Word for word, set down every line of the entries below from the line with "-- ===== SOURCE A" to the line with "import Mathlib", including both, and no other line.

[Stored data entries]

##############################

-- pv_equiv track=rewrite | github.com/LWJOO/pythonQ | 7.29/프로_제일작은수제거하기.py | solution
-- ===== SOURCE A (Python) =====
-- def solution(arr):
--     a = 0
--     if len(arr) > 1:
--         for i in range(1,len(arr)):
--             if arr[i-1] > arr[i]:
--                 a = arr[i]
--         arr.remove(a)
--         return arr
--     else:
--         return [-1]
-- ===== SOURCE B (Python) =====
-- def solution(arr):
--     if len(arr) <= 1:
--         return [-1]
--     # value-pipeline: collect the values at every adjacent descent, take the last (0 if none)
--     descents = [y for x, y in zip(arr, arr[1:]) if x > y]
--     a = descents[-1] if descents else 0
--     # rebuild the list skipping the first occurrence of a (no in-place mutation)
--     out, removed = [], False
--     for x in arr:
--         if not removed and x == a:
--             removed = True
--         else:
--             out.append(x)
--     return out
-- ===== Notes on version B (the rewrite author's own statement) =====
-- stated objective: alternative
-- what changed: B replaces A's index-based overwrite loop and in-place arr.remove with a value pipeline: a zip/comprehension collects all descent values, the candidate is the last of that list (0 if empty), and the result is rebuilt in one pass with a removed flag instead of mutating arr; Pre_ excludes multi-element non-decreasing lists not containing 0, on which A raises ValueError while B returns the list unchanged.
import Mathlib
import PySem

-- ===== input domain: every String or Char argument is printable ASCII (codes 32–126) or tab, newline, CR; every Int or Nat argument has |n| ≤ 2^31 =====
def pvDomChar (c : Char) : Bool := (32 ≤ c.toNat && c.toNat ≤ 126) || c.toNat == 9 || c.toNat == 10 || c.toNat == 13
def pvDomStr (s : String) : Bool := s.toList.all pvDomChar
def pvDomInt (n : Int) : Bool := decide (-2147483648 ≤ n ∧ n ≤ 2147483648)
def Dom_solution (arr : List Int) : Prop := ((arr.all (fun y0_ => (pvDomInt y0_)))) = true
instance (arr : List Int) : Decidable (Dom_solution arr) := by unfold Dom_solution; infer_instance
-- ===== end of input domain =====

-- B replaces A's index loop + in-place arr.remove by a zip/filter value pipeline (last descent
-- value) and a flagged one-pass rebuild; equivalence is about the RETURN value only
-- (A mutates its argument, B does not).

-- ===== PORT A =====
def solution (arr : List Int) : List Int :=
  let a : Int := 0
  if 1 < arr.length then
    let a := (PySem.List.pyRange 1 arr.length 1).foldl
      (fun a i =>
        if PySem.List.pyGetD arr i 0 < PySem.List.pyGetD arr (i - 1) 0 then PySem.List.pyGetD arr i 0
        else a) a
    (PySem.List.remove? arr a).getD arr   -- none = ValueError, excluded by Pre_
  else [-1]

-- ===== PORT B =====
def solution_alt (arr : List Int) : List Int :=
  if arr.length ≤ 1 then [-1]
  else
    -- descents = [y for x, y in zip(arr, arr[1:]) if x > y]
    let descents := (arr.zip arr.tail).filterMap (fun p => if p.2 < p.1 then some p.2 else none)
    -- a = descents[-1] if descents else 0
    let a := descents.getLast?.getD 0
    -- one pass with a removed flag rebuilding the list
    let st := arr.foldl
      (fun (s : List Int × Bool) x =>
        if ¬ s.2 ∧ x = a then (s.1, true) else (s.1 ++ [x], s.2)) ([], false)
    st.1

-- ===== PRECONDITION & SPEC =====
-- Pre_ excludes exactly the inputs where the Python A raises ValueError (arr.remove(0) on a
-- multi-element non-decreasing list not containing 0).
def Pre_solution (arr : List Int) : Prop :=
  arr.length ≤ 1 ∨ ¬ List.IsChain (· ≤ ·) arr ∨ (0 : Int) ∈ arr
instance (arr : List Int) : Decidable (Pre_solution arr) := by unfold Pre_solution; infer_instance

def pvWitness_solution : List Int := [3, 1, 2]

def Spec_solution (arr : List Int) (out : List Int) : Prop := out = solution_alt arr
instance (arr : List Int) (out : List Int) : Decidable (Spec_solution arr out) := by unfold Spec_solution; infer_instance

-- ===== CLAIM (what is proved, stated in full; the proofs are below) =====
def Claim_equal_solution : Prop := ∀ (arr : List Int), Dom_solution arr → Pre_solution arr → Spec_solution arr (solution arr)

-- ===== LEMMAS AND PROOFS =====

-- B's descent pipeline
def descentsOf (arr : List Int) : List Int :=
  (arr.zip arr.tail).filterMap (fun p => if p.2 < p.1 then some p.2 else none)

-- generic: a last-overwrite fold equals getLast of the filtered/mapped list
lemma foldl_overwrite_eq_getLast (P : List (Int × Int)) (a0 : Int) :
    P.foldl (fun a p => if p.2 < p.1 then p.2 else a) a0 =
      (P.filterMap (fun p => if p.2 < p.1 then some p.2 else none)).getLast?.getD a0 := by
  induction P generalizing a0 with
  | nil => rfl
  | cons p P ih =>
    by_cases h : p.2 < p.1
    · simp only [List.foldl_cons, List.filterMap_cons, if_pos h, ih]
      cases hF : P.filterMap (fun p => if p.2 < p.1 then some p.2 else none) with
      | nil => simp
      | cons q Q =>
        rw [List.getLast?_cons_cons, List.getLast?_eq_some_getLast (by simp : q :: Q ≠ [])]
        simp
    · simp [List.foldl_cons, if_neg h, ih]

-- the zip of arr with its tail, as a map over indices
lemma zip_tail_eq_map_range (arr : List Int) :
    arr.zip arr.tail =
      (List.range (arr.length - 1)).map (fun k => (arr.getD k 0, arr.getD (k + 1) 0)) := by
  apply List.ext_getElem
  · simp [List.length_zip, List.length_tail]
  · intro k h1 h2
    simp only [List.length_zip, List.length_tail] at h1
    have hk : k + 1 < arr.length := by omega
    simp [List.getElem_zip, List.getElem_tail, List.getD_eq_getElem?_getD,
      List.getElem?_eq_getElem (by omega : k < arr.length), List.getElem?_eq_getElem hk]

-- A's fold over pyRange 1 n 1 equals the fold over zip pairs
lemma foldA_eq_foldZip (arr : List Int) :
    (PySem.List.pyRange 1 arr.length 1).foldl
      (fun a i =>
        if PySem.List.pyGetD arr i 0 < PySem.List.pyGetD arr (i - 1) 0 then PySem.List.pyGetD arr i 0
        else a) 0 =
    (arr.zip arr.tail).foldl (fun a p => if p.2 < p.1 then p.2 else a) 0 := by
  rw [PySem.List.pyRange_one, zip_tail_eq_map_range, List.foldl_map, List.foldl_map]
  have he : ((arr.length : Int) - 1).toNat = arr.length - 1 := by omega
  rw [he]
  apply PySem.List.foldl_congr_mem
  intro a k hk
  rw [List.mem_range] at hk
  have h2 : (1 : Int) + k = ((k + 1 : Nat) : Int) := by push_cast; ring
  have h3 : ((k + 1 : Nat) : Int) - 1 = ((k : Nat) : Int) := by push_cast; ring
  simp only [h2, h3, PySem.List.pyGetD_natCast]

lemma getLast?_mem_of_ne_nil {α : Type} (l : List α) (d : α) (h : l ≠ []) :
    l.getLast?.getD d ∈ l := by
  rw [List.getLast?_eq_some_getLast h, Option.getD_some]
  exact List.getLast_mem h

-- the chosen value is in arr whenever descents is nonempty
lemma descents_subset (arr : List Int) (v : Int) (hv : v ∈ descentsOf arr) : v ∈ arr := by
  unfold descentsOf at hv
  rw [List.mem_filterMap] at hv
  obtain ⟨p, hp, hpv⟩ := hv
  have h2 : p.2 ∈ arr.tail := (List.of_mem_zip hp).2
  have : v = p.2 := by by_cases h : p.2 < p.1 <;> simp [h] at hpv; omega
  subst this
  exact List.mem_of_mem_tail h2

-- descents empty ↔ arr non-decreasing
lemma descents_nil_iff (arr : List Int) :
    descentsOf arr = [] ↔ List.IsChain (· ≤ ·) arr := by
  unfold descentsOf
  rw [List.filterMap_eq_nil_iff, List.isChain_iff_getElem]
  constructor
  · intro h k hk
    have hmem : (arr[k], arr[k + 1]) ∈ arr.zip arr.tail := by
      rw [List.mem_iff_getElem]
      refine ⟨k, by simp [List.length_zip, List.length_tail]; omega, ?_⟩
      simp [List.getElem_zip, List.getElem_tail]
    have := h _ hmem
    by_cases hlt : arr[k + 1] < arr[k]
    · simp [hlt] at this
    · omega
  · intro h p hp
    rw [List.mem_iff_getElem] at hp
    obtain ⟨k, hk, hpk⟩ := hp
    simp only [List.length_zip, List.length_tail] at hk
    have hk' : k + 1 < arr.length := by omega
    have : p = (arr[k], arr[k + 1]) := by
      rw [← hpk]; simp [List.getElem_zip, List.getElem_tail]
    subst this
    have := h k (by omega)
    simp only
    rw [if_neg (by omega)]

-- B's flagged rebuild loop
lemma rebuild_removed (arr : List Int) (a : Int) (acc : List Int) :
    arr.foldl (fun (s : List Int × Bool) x =>
        if ¬ s.2 ∧ x = a then (s.1, true) else (s.1 ++ [x], s.2)) (acc, true) =
      (acc ++ arr, true) := by
  induction arr generalizing acc with
  | nil => simp
  | cons y ys ih =>
    rw [List.foldl_cons, if_neg (by simp), ih]
    simp

lemma rebuild_eq_erase (arr : List Int) (a : Int) (acc : List Int) :
    (arr.foldl (fun (s : List Int × Bool) x =>
        if ¬ s.2 ∧ x = a then (s.1, true) else (s.1 ++ [x], s.2)) (acc, false)).1 =
      acc ++ arr.erase a := by
  induction arr generalizing acc with
  | nil => simp
  | cons y ys ih =>
    by_cases h : y = a
    · subst h
      rw [List.foldl_cons, if_pos (by simp), rebuild_removed, List.erase_cons_head]
    · rw [List.foldl_cons, if_neg (by simp [h]), ih, List.erase_cons_tail (by simp [h])]
      simp

-- ===== VERDICT (by name: the statements are the Claim_ definitions above) =====
theorem solution_spec : Claim_equal_solution := by
  intro arr _ hpre
  unfold Spec_solution solution solution_alt
  by_cases hlen : 1 < arr.length
  · rw [if_pos hlen, if_neg (by omega)]
    dsimp only
    rw [foldA_eq_foldZip, foldl_overwrite_eq_getLast, rebuild_eq_erase, List.nil_append]
    have hd : (arr.zip arr.tail).filterMap (fun p => if p.2 < p.1 then some p.2 else none) = descentsOf arr := rfl
    rw [hd]
    set a := (descentsOf arr).getLast?.getD 0 with ha
    have hmem : a ∈ arr := by
      by_cases hnil : descentsOf arr = []
      · have h0 : a = 0 := by rw [ha, hnil]; rfl
        rw [h0]
        rcases hpre with h | h | h
        · omega
        · exact absurd ((descents_nil_iff arr).mp hnil) h
        · exact h
      · exact descents_subset arr a (getLast?_mem_of_ne_nil _ 0 hnil)
    rw [PySem.List.remove?_eq_some_erase arr a hmem]
    rfl
  · rw [if_neg hlen, if_pos (by omega)]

##############################

Expected answer
-- ===== SOURCE A (Python) =====
-- def solution(arr):
--     a = 0
--     if len(arr) > 1:
--         for i in range(1,len(arr)):
--             if arr[i-1] > arr[i]:
--                 a = arr[i]
--         arr.remove(a)
--         return arr
--     else:
--         return [-1]
-- ===== SOURCE B (Python) =====
-- def solution(arr):
--     if len(arr) <= 1:
--         return [-1]
--     # value-pipeline: collect the values at every adjacent descent, take the last (0 if none)
--     descents = [y for x, y in zip(arr, arr[1:]) if x > y]
--     a = descents[-1] if descents else 0
--     # rebuild the list skipping the first occurrence of a (no in-place mutation)
--     out, removed = [], False
--     for x in arr:
--         if not removed and x == a:
--             removed = True
--         else:
--             out.append(x)
--     return out
-- ===== Notes on version B (the rewrite author's own statement) =====
-- stated objective: alternative
-- what changed: B replaces A's index-based overwrite loop and in-place arr.remove with a value pipeline: a zip/comprehension collects all descent values, the candidate is the last of that list (0 if empty), and the result is rebuilt in one pass with a removed flag instead of mutating arr; Pre_ excludes multi-element non-decreasing lists not containing 0, on which A raises ValueError while B returns the list unchanged.
import Mathlib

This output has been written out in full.